As I pointed out yesterday, whether policymakers had strong, convincing evidence that these techniques were actually going to deter the next terrorist attack is critical to the legal analyses that justified them.

It’s a little hard to tell precisely what she means.  If she’s just making a factual statement about the nature of the OLC memos that “justified” torture, she’s correct.  I think that is what she means.

However, her post could also be read to mean that the question of whether or not policymakers had strong, convincing evidence that these techniques worked is crucial to a fair and accurate evaluation of their legality.  That reading would be clearly wrong.

These techniques were — and are — illegal.  Illegal by statute, and illegal by treaty (which has the same legal standing as a statute).  Whether or not they work is irrelevant to the legal analysis.  The statutes and treaties are not conditioned on torture’s efficacy.  They flatly forbid it.

If the relevant parties in the executive branch had tried these techniques, found that they produced intelligence vital to saving large numbers of American lives, and wanted to routinize their use, there was a process available to them to make that legal.  You go to congress and ask them to pass the necessary legislation and withdraw from the relevant treaties.

That’s how you get from illegal to legal in this country: you follow the constitutional procedures to get the law changed.  Period.

If you feel you shouldn’t have to do that because, by gum, you’re the king president, then you bring a case to the courts, make your constitutional argument, and get a ruling.
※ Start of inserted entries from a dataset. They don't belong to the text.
-- pv_equiv track=rewrite | github.com/yangskin/SPsync | sp_receive.py | match_material_to_textureset
-- ===== SOURCE A (Python) =====
-- def match_material_to_textureset(
--     material_name: str,
--     textureset_names: list[str],
--     slot_name: str | None = None,
-- ) -> str | None:
--     """将 UE 材质槽/材质名匹配到 SP TextureSet 名称。
--
--     SP TextureSet 名称来源于 FBX 导入时的材质名，通常与 UE 的材质槽名(slot_name)一致。
--
--     匹配策略（按优先级）：
--     1. slot_name 精确匹配 TextureSet 名
--     2. slot_name 大小写不敏感匹配
--     3. material_name 精确匹配
--     4. material_name 去 MI_ 前缀后匹配
--     5. 大小写不敏感匹配（material_name / 去 MI_ 前缀）
--
--     Args:
--         material_name: UE 材质资产名（如 "MI_Body"）。
--         textureset_names: SP TextureSet 名称列表。
--         slot_name: UE 材质槽名称（如 "Body"），优先用于匹配。
--
--     Returns:
--         匹配的 TextureSet 名，或 None。
--
--     >>> match_material_to_textureset("MI_Body", ["Body", "Weapon"], slot_name="Body")
--     'Body'
--     >>> match_material_to_textureset("MI_Body", ["body"], slot_name="Body")
--     'body'
--     >>> match_material_to_textureset("MI_Body", ["MI_Body", "MI_Weapon"])
--     'MI_Body'
--     >>> match_material_to_textureset("MI_Body", ["Body", "Weapon"])
--     'Body'
--     >>> match_material_to_textureset("MI_Unknown", ["Body", "Weapon"]) is None
--     True
--     """
--     # ── slot_name 匹配（最高优先级）──
--     if slot_name:
--         # 1. slot_name 精确匹配
--         if slot_name in textureset_names:
--             return slot_name
--         # 2. slot_name 大小写不敏感
--         slot_lower = slot_name.lower()
--         for ts_name in textureset_names:
--             if ts_name.lower() == slot_lower:
--                 return ts_name
--
--     # ── material_name fallback ──
--     # 3. 精确匹配
--     if material_name in textureset_names:
--         return material_name
--
--     # 4. 去掉 MI_ 前缀后匹配
--     stripped = material_name
--     if stripped.startswith("MI_") or stripped.startswith("mi_"):
--         stripped = stripped[3:]
--     if stripped != material_name and stripped in textureset_names:
--         return stripped
--
--     # 5. 大小写不敏感
--     mat_lower = material_name.lower()
--     stripped_lower = stripped.lower()
--     for ts_name in textureset_names:
--         ts_lower = ts_name.lower()
--         if ts_lower == mat_lower or ts_lower == stripped_lower:
--             return ts_name
--
--     return None
-- ===== SOURCE B (Python) =====
-- def match_material_to_textureset(
--     material_name: str,
--     textureset_names: list[str],
--     slot_name: str | None = None,
-- ) -> str | None:
--     """Single pass: record the first match for each priority rank, then return
--     the best-ranked one (1 slot exact, 2 slot case-insensitive, 3 material exact,
--     4 stripped-MI_ exact, 5 case-insensitive material/stripped)."""
--     stripped = material_name[3:] if (material_name.startswith("MI_") or material_name.startswith("mi_")) else material_name
--     slot_ok = bool(slot_name)
--     sl = slot_name.lower() if slot_ok else ""
--     ml = material_name.lower()
--     spl = stripped.lower()
--     r1 = r2 = r3 = r4 = r5 = None
--     for n in textureset_names:
--         nl = n.lower()
--         if slot_ok and r1 is None and n == slot_name:
--             r1 = n
--         if slot_ok and r2 is None and nl == sl:
--             r2 = n
--         if r3 is None and n == material_name:
--             r3 = n
--         if r4 is None and stripped != material_name and n == stripped:
--             r4 = n
--         if r5 is None and (nl == ml or nl == spl):
--             r5 = n
--     for r in (r1, r2, r3, r4, r5):
--         if r is not None:
--             return r
--     return None
-- ===== Notes on version B (the rewrite author's own statement) =====
-- stated objective: alternative
-- what changed: A makes up to five separate passes over textureset_names (two membership tests and three search loops with early returns); B makes exactly one pass, recording the first element matching each of the five priority ranks in five registers, and returns the best-ranked register afterwards.
import Mathlib
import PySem

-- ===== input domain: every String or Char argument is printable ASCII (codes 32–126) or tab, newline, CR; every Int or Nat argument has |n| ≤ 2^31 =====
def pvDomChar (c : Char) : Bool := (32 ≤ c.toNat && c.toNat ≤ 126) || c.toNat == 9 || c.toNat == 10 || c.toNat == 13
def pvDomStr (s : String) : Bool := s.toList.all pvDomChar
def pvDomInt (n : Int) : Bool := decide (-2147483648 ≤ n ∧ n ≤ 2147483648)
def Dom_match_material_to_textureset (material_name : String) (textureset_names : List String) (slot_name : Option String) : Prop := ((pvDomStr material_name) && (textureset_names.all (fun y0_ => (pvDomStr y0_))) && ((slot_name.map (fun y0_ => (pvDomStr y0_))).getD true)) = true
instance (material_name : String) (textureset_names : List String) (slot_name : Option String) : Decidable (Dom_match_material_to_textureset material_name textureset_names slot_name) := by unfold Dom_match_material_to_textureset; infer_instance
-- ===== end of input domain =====

-- B replaces A's three membership scans plus two fallback loops by ONE pass over the
-- list recording the first match of each of the five priority ranks (objective: alternative).

-- ===== PORT A =====
-- A's "for ts_name in textureset_names: if ts_name.lower() == slot_lower: return ts_name"
def pvLoopSlot (slotLower : String) : List String → Option String
  | [] => none
  | n :: rest => if PySem.Str.lower n == slotLower then some n else pvLoopSlot slotLower rest

-- A's final case-insensitive loop
def pvLoop5 (matLower strippedLower : String) : List String → Option String
  | [] => none
  | n :: rest =>
      let nl := PySem.Str.lower n
      if nl == matLower || nl == strippedLower then some n else pvLoop5 matLower strippedLower rest

-- A's material_name fallback (steps 3–5), reached when the slot branch falls through
def pvFallbackA (material_name : String) (textureset_names : List String) : Option String :=
  if textureset_names.contains material_name then some material_name
  else
    let stripped := if PySem.Str.startswith material_name "MI_" || PySem.Str.startswith material_name "mi_"
                    then PySem.Str.slice material_name (some 3) none else material_name
    if stripped != material_name && textureset_names.contains stripped then some stripped
    else pvLoop5 (PySem.Str.lower material_name) (PySem.Str.lower stripped) textureset_names

def match_material_to_textureset (material_name : String) (textureset_names : List String) (slot_name : Option String) : Option String :=
  match slot_name with
  | some s =>
      if s ≠ "" then  -- Python truthiness of slot_name
        if textureset_names.contains s then some s
        else
          match pvLoopSlot (PySem.Str.lower s) textureset_names with
          | some n => some n
          | none => pvFallbackA material_name textureset_names
      else pvFallbackA material_name textureset_names
  | none => pvFallbackA material_name textureset_names

-- ===== PORT B =====
-- Source B's loop body: update the five "first match of rank k" registers
def pvStep (slotOk : Bool) (sv m stripped sl ml spl : String)
    (st : Option String × Option String × Option String × Option String × Option String) (n : String) :
    Option String × Option String × Option String × Option String × Option String :=
  let nl := PySem.Str.lower n
  ( if slotOk && st.1.isNone && (n == sv) then some n else st.1,
    if slotOk && st.2.1.isNone && (nl == sl) then some n else st.2.1,
    if st.2.2.1.isNone && (n == m) then some n else st.2.2.1,
    if st.2.2.2.1.isNone && (stripped != m) && (n == stripped) then some n else st.2.2.2.1,
    if st.2.2.2.2.isNone && (nl == ml || nl == spl) then some n else st.2.2.2.2 )

def match_material_to_textureset_alt (material_name : String) (textureset_names : List String) (slot_name : Option String) : Option String :=
  let stripped := if PySem.Str.startswith material_name "MI_" || PySem.Str.startswith material_name "mi_"
                  then PySem.Str.slice material_name (some 3) none else material_name
  let slotOk := match slot_name with | some s => !(s == "") | none => false
  let sv := slot_name.getD ""
  let sl := if slotOk then PySem.Str.lower sv else ""
  let ml := PySem.Str.lower material_name
  let spl := PySem.Str.lower stripped
  let st := textureset_names.foldl (pvStep slotOk sv material_name stripped sl ml spl) (none, none, none, none, none)
  st.1.or (st.2.1.or (st.2.2.1.or (st.2.2.2.1.or st.2.2.2.2)))

-- ===== PRECONDITION & SPEC =====
def Spec_match_material_to_textureset (material_name : String) (textureset_names : List String) (slot_name : Option String) (out : Option String) : Prop := out = match_material_to_textureset_alt material_name textureset_names slot_name
instance (material_name : String) (textureset_names : List String) (slot_name : Option String) (out : Option String) : Decidable (Spec_match_material_to_textureset material_name textureset_names slot_name out) := by unfold Spec_match_material_to_textureset; infer_instance

-- ===== CLAIM (what is proved, stated in full; the proofs are below) =====
def Claim_equal_match_material_to_textureset : Prop := ∀ (material_name : String) (textureset_names : List String) (slot_name : Option String), Dom_match_material_to_textureset material_name textureset_names slot_name → Spec_match_material_to_textureset material_name textureset_names slot_name (match_material_to_textureset material_name textureset_names slot_name)

-- ===== LEMMAS AND PROOFS =====

-- find? for an exact-equality predicate is membership
theorem pv_find_self (x : String) : ∀ xs : List String, xs.find? (fun n => n == x) = if xs.contains x then some x else none := by
  intro xs
  induction xs with
  | nil => simp
  | cons n rest ih =>
      by_cases h : n = x
      · simp [h]
      · have hx : ¬ x = n := fun e => h e.symm
        simp [h, ih, hx]

theorem pv_loopSlot_eq (t : String) : ∀ xs : List String, pvLoopSlot t xs = xs.find? (fun n => PySem.Str.lower n == t) := by
  intro xs
  induction xs with
  | nil => rfl
  | cons n rest ih =>
      by_cases h : PySem.Str.lower n == t
      · simp [pvLoopSlot, h]
      · simp [pvLoopSlot, h, ih]

theorem pv_loop5_eq (a b : String) : ∀ xs : List String,
    pvLoop5 a b xs = xs.find? (fun n => PySem.Str.lower n == a || PySem.Str.lower n == b) := by
  intro xs
  induction xs with
  | nil => rfl
  | cons n rest ih =>
      by_cases h : (PySem.Str.lower n == a || PySem.Str.lower n == b)
      · simp only [pvLoop5, List.find?_cons, h]; simp
      · simp only [pvLoop5, List.find?_cons]; simp [h, ih]

-- one register of B's loop: "keep the first match" behaves like Option.or with find?
theorem pv_or_find_cons (p : String → Bool) (a : Option String) (n : String) (xs : List String)
    (c : Bool) (hc : c = (a.isNone && p n)) :
    (if c then some n else a).or (xs.find? p) = a.or ((n :: xs).find? p) := by
  subst hc
  cases a with
  | some v => simp
  | none => by_cases h : p n <;> simp [h]

-- B's fold computes, in each register, the first element satisfying that rank's predicate
theorem pv_fold_eq (slotOk : Bool) (sv m stripped sl ml spl : String) :
    ∀ (xs : List String) (a1 a2 a3 a4 a5 : Option String),
    xs.foldl (pvStep slotOk sv m stripped sl ml spl) (a1, a2, a3, a4, a5) =
      (a1.or (xs.find? fun n => slotOk && (n == sv)),
       a2.or (xs.find? fun n => slotOk && (PySem.Str.lower n == sl)),
       a3.or (xs.find? fun n => n == m),
       a4.or (xs.find? fun n => (stripped != m) && (n == stripped)),
       a5.or (xs.find? fun n => (PySem.Str.lower n == ml || PySem.Str.lower n == spl))) := by
  intro xs
  induction xs with
  | nil => intro a1 a2 a3 a4 a5; simp
  | cons n rest ih =>
      intro a1 a2 a3 a4 a5
      rw [List.foldl_cons]
      show rest.foldl _ (_, _, _, _, _) = _
      rw [ih]
      refine Prod.ext ?_ (Prod.ext ?_ (Prod.ext ?_ (Prod.ext ?_ ?_))) <;> simp only []
      · exact pv_or_find_cons _ a1 n rest _ (by cases slotOk <;> cases a1 <;> simp)
      · exact pv_or_find_cons _ a2 n rest _ (by cases slotOk <;> cases a2 <;> simp)
      · exact pv_or_find_cons _ a3 n rest _ (by cases a3 <;> simp)
      · exact pv_or_find_cons _ a4 n rest _ (by cases a4 <;> simp)
      · exact pv_or_find_cons _ a5 n rest _ (by cases a5 <;> simp)

-- A's fallback (steps 3–5) equals the or-chain of B's last three registers
theorem pv_fallback_eq (m : String) (xs : List String)
    (stripped : String)
    (hstr : stripped = (if PySem.Str.startswith m "MI_" || PySem.Str.startswith m "mi_"
                        then PySem.Str.slice m (some 3) none else m)) :
    pvFallbackA m xs =
      (xs.find? fun n => n == m).or
        ((xs.find? fun n => (stripped != m) && (n == stripped)).or
          (xs.find? fun n => (PySem.Str.lower n == PySem.Str.lower m || PySem.Str.lower n == PySem.Str.lower stripped))) := by
  unfold pvFallbackA
  rw [← hstr, pv_find_self m xs]
  by_cases hm : m ∈ xs
  · have hm' : xs.contains m = true := by simpa using hm
    simp [hm]
  · have hm' : xs.contains m = false := by simpa using hm
    simp only [hm', if_false, Option.none_or, Bool.false_eq_true]
    by_cases h4 : stripped = m
    · have : (fun n => (stripped != m) && (n == stripped)) = (fun _ : String => false) := by
        funext n; simp [h4]
      rw [this]
      have hnone : xs.find? (fun _ : String => false) = none := by simp [List.find?_eq_none]
      rw [hnone]
      simp [h4, pv_loop5_eq]
    · have hb : (stripped != m) = true := by simp [h4]
      have : (fun n => (stripped != m) && (n == stripped)) = (fun n : String => n == stripped) := by
        funext n; simp [hb]
      rw [this, pv_find_self stripped xs]
      by_cases hs : stripped ∈ xs
      · have hs' : xs.contains stripped = true := by simpa using hs
        simp [hs, hb]
      · have hs' : xs.contains stripped = false := by simpa using hs
        simp [hs, hb, pv_loop5_eq]

-- ===== VERDICT (by name: the statement is the Claim_ definition above) =====
theorem match_material_to_textureset_spec : Claim_equal_match_material_to_textureset := by
  intro m xs slot _dom
  unfold Spec_match_material_to_textureset
  unfold match_material_to_textureset match_material_to_textureset_alt
  cases slot with
  | none =>
      simp only []
      rw [pv_fold_eq]
      simp only [Bool.false_and, Bool.false_eq_true]
      rw [pv_fallback_eq m xs _ rfl]
      have hff : List.find? (fun _ : String => false) xs = none := by simp
      simp only [hff, Option.none_or]
  | some s =>
      by_cases hs : s = ""
      · subst hs
        simp only [ne_eq, not_true_eq_false, if_false, Option.getD_some, beq_self_eq_true,
          Bool.not_true]
        rw [pv_fold_eq]
        simp only [Bool.false_and, Bool.false_eq_true]
        rw [pv_fallback_eq m xs _ rfl]
        have hff : List.find? (fun _ : String => false) xs = none := by simp
        simp only [hff, Option.none_or]
      · have hsb : (s == "") = false := by simp [hs]
        simp only [ne_eq, hs, not_false_eq_true, if_true, hsb, Bool.not_false, Option.getD_some]
        rw [pv_fold_eq]
        simp only [Bool.true_and]
        by_cases hc : s ∈ xs
        · have hc' : xs.contains s = true := by simpa using hc
          simp [hc, pv_find_self s xs]
        · have hc' : xs.contains s = false := by simpa using hc
          rw [pv_find_self s xs]
          simp only [hc', if_false, Option.none_or, Bool.false_eq_true]
          rw [pv_loopSlot_eq (PySem.Str.lower s) xs]
          cases hfind : xs.find? (fun n => PySem.Str.lower n == PySem.Str.lower s) with
          | some n => simp
          | none =>
              simp only [Option.none_or]
              rw [pv_fallback_eq m xs _ rfl]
That’s the fundamental problem with the Bush administration and those who continue defending it: their fantasy that the executive can change the law at will on nothing but his own say-so.  Their attachment to that fantasy is precisely why they didn’t, in fact, go to congress (or the courts) on these issues.  They would have had no difficulty whatsoever getting anything they wanted from congress, from 2000-2006 (and later, in all likelihood; recall that telecom immunity was passed in 2008).  Republicans in congress are still tripping over each other to see who can be the first and loudest to support torture, indefinite detention, and warrantless domestic spying.  If Pres. Bush had asked on a Tuesday to have the torture laws changed, he’d have had the legislation on his desk on Thursday.

They didn’t want to ask.  They didn’t want it voted on.  They didn’t want it debated.  They wanted to make the laws by fiat: it is so because I say it is so.  It’s every 6-year-old’s dream.  Every 16-year-old’s dream.  Grown-ups are supposed to know better.